In the records that follow, find the line with "-- the 'none'"; from there, retype every line exactly through the line with "cutLoopA l (subAll arr n)", which also belongs to the answer.
··· Given information
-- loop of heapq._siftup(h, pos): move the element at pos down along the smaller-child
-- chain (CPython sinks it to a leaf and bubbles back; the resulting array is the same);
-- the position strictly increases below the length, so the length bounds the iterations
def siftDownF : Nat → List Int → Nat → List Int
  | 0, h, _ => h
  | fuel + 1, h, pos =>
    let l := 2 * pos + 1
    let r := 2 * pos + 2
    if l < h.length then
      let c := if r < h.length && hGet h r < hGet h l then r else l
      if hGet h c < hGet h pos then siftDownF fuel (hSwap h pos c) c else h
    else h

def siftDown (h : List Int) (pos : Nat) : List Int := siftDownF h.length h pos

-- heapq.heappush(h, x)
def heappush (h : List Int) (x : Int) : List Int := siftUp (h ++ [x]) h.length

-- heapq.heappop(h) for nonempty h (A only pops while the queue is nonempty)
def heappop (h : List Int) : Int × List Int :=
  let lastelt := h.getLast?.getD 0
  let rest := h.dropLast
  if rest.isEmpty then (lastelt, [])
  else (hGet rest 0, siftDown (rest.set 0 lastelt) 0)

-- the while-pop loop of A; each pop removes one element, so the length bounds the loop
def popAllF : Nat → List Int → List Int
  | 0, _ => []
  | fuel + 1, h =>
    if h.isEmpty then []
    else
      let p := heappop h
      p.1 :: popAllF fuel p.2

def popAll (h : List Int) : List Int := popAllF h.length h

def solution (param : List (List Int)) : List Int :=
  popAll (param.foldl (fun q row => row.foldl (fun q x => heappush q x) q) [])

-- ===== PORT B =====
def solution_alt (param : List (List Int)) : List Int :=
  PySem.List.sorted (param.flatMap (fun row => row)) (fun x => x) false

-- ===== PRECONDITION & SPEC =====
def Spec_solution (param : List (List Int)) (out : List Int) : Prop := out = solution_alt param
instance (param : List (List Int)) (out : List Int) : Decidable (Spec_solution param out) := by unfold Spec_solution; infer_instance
······
··· Given information
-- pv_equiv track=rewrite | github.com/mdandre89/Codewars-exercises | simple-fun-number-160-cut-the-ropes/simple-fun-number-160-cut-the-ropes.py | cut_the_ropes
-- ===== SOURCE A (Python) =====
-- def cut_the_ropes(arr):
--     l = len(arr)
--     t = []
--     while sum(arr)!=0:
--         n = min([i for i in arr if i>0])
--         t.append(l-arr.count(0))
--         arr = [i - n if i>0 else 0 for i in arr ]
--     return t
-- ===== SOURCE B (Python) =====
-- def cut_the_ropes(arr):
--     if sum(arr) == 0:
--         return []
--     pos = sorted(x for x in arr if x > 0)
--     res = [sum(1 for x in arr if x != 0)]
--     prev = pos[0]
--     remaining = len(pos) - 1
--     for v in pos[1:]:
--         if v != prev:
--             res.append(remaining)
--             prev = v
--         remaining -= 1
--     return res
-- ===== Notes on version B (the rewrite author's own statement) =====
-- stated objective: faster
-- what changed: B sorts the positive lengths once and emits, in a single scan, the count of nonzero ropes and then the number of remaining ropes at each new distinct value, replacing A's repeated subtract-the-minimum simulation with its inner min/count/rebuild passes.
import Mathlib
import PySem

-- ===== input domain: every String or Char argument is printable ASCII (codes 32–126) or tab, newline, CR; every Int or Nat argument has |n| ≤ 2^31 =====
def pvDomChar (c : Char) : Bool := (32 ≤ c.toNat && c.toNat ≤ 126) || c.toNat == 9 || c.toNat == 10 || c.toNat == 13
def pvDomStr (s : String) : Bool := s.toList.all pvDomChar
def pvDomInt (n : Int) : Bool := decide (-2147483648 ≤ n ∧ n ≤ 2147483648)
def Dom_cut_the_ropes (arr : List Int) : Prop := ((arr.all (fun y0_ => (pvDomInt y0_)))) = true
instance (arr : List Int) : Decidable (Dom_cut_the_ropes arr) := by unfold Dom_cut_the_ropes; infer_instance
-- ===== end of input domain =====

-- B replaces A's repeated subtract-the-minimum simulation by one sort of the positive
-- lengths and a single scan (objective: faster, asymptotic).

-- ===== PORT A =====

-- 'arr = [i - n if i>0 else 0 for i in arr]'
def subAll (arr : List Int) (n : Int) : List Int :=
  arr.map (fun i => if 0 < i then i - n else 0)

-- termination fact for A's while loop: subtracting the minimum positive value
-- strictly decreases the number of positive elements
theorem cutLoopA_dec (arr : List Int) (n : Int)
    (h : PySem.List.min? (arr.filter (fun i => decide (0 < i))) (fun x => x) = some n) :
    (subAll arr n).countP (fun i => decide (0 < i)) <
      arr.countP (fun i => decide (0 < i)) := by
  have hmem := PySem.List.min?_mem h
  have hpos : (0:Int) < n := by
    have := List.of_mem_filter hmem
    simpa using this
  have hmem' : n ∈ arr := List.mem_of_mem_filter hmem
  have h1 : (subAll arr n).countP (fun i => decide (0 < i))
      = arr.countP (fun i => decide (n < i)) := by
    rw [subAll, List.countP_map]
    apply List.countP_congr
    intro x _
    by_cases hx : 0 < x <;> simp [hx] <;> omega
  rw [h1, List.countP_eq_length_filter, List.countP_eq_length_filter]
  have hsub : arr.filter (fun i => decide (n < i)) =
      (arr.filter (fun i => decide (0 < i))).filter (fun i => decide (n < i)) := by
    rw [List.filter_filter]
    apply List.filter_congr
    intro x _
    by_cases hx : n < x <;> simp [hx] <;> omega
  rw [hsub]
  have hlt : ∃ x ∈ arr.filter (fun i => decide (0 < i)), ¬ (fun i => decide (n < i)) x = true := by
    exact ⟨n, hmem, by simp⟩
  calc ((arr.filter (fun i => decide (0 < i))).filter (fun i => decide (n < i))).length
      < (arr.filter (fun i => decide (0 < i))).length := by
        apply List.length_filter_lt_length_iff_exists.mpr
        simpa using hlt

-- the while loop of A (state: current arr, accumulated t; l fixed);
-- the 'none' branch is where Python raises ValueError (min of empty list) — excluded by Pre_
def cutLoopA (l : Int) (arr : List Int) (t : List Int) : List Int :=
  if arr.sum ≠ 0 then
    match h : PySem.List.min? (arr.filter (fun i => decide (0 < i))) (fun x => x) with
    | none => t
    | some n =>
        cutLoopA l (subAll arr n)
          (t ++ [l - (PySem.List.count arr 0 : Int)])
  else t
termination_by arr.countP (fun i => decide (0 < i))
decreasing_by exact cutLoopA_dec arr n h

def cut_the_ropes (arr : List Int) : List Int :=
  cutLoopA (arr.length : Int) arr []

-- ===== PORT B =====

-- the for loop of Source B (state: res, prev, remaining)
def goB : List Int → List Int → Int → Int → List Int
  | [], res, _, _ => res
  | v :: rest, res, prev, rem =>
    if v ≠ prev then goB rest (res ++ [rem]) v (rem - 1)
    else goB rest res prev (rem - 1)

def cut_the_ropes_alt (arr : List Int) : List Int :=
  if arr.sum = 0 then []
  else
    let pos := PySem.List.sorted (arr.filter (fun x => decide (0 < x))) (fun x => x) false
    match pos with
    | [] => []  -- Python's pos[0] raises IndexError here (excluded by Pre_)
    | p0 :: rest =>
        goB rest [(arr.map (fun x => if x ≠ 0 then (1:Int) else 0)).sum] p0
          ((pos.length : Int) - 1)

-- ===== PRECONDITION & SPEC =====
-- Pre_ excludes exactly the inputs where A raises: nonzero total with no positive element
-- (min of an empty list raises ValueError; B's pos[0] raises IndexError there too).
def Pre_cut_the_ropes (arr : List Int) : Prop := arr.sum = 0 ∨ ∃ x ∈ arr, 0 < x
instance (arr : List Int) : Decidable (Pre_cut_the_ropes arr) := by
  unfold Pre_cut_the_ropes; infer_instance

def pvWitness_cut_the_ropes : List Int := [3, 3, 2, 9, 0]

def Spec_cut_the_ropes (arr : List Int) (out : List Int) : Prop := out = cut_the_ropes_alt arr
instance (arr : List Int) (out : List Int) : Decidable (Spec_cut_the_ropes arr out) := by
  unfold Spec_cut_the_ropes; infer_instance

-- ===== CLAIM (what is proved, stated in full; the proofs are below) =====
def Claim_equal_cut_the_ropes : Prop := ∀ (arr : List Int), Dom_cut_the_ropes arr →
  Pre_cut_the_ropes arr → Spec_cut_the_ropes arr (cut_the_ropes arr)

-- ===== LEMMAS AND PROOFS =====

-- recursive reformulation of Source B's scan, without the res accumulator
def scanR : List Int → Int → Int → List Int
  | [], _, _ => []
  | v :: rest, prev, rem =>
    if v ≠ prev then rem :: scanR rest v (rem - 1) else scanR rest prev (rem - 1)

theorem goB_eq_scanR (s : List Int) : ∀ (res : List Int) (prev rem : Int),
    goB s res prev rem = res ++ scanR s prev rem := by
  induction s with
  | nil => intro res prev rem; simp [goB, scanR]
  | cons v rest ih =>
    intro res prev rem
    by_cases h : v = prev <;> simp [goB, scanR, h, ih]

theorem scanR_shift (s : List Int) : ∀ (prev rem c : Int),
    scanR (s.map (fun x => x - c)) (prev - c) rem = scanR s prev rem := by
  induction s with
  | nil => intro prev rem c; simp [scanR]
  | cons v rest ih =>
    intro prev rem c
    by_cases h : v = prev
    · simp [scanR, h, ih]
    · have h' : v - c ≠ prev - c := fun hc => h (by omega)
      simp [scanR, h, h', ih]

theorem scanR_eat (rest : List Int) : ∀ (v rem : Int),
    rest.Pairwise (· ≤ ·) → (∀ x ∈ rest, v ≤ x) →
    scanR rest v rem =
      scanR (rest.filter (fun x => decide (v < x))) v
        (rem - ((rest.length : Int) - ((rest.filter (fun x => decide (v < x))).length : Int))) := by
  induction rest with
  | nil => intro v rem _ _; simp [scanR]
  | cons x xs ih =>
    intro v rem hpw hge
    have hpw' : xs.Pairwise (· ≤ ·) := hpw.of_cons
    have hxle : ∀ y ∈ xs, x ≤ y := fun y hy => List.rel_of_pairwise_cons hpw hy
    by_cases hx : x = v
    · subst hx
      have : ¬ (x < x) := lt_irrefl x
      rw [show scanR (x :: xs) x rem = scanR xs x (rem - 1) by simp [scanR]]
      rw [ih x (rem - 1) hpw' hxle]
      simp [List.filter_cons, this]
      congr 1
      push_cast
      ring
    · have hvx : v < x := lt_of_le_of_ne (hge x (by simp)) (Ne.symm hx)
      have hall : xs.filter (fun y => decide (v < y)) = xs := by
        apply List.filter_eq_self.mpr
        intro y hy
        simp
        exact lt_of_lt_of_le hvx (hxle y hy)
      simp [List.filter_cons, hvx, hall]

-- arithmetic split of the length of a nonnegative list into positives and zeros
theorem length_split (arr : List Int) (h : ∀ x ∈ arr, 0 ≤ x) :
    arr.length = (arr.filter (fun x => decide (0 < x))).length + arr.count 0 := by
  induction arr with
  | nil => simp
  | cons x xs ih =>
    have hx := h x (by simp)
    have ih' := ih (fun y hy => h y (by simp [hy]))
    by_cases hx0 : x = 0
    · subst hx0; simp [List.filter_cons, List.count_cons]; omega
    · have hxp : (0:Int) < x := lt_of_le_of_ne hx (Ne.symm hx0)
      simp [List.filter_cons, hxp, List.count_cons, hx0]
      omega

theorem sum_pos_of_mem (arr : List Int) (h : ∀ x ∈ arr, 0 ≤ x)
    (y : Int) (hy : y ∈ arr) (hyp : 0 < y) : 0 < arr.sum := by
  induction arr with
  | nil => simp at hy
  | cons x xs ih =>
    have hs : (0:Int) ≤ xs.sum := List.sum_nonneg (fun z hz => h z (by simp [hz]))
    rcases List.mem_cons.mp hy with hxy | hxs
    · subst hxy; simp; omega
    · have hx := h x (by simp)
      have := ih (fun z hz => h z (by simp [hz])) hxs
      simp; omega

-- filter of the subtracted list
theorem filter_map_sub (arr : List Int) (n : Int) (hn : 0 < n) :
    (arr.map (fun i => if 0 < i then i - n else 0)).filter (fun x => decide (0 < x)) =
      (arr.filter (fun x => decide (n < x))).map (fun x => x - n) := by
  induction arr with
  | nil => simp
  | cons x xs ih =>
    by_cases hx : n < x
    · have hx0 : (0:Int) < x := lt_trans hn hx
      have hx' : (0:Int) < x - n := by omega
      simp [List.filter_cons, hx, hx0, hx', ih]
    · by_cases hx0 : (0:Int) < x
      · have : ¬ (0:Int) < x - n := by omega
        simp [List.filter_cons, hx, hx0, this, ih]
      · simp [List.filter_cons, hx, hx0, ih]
······
### Task response
-- the 'none' branch is where Python raises ValueError (min of empty list) — excluded by Pre_
def cutLoopA (l : Int) (arr : List Int) (t : List Int) : List Int :=
  if arr.sum ≠ 0 then
    match h : PySem.List.min? (arr.filter (fun i => decide (0 < i))) (fun x => x) with
    | none => t
    | some n =>
        cutLoopA l (subAll arr n)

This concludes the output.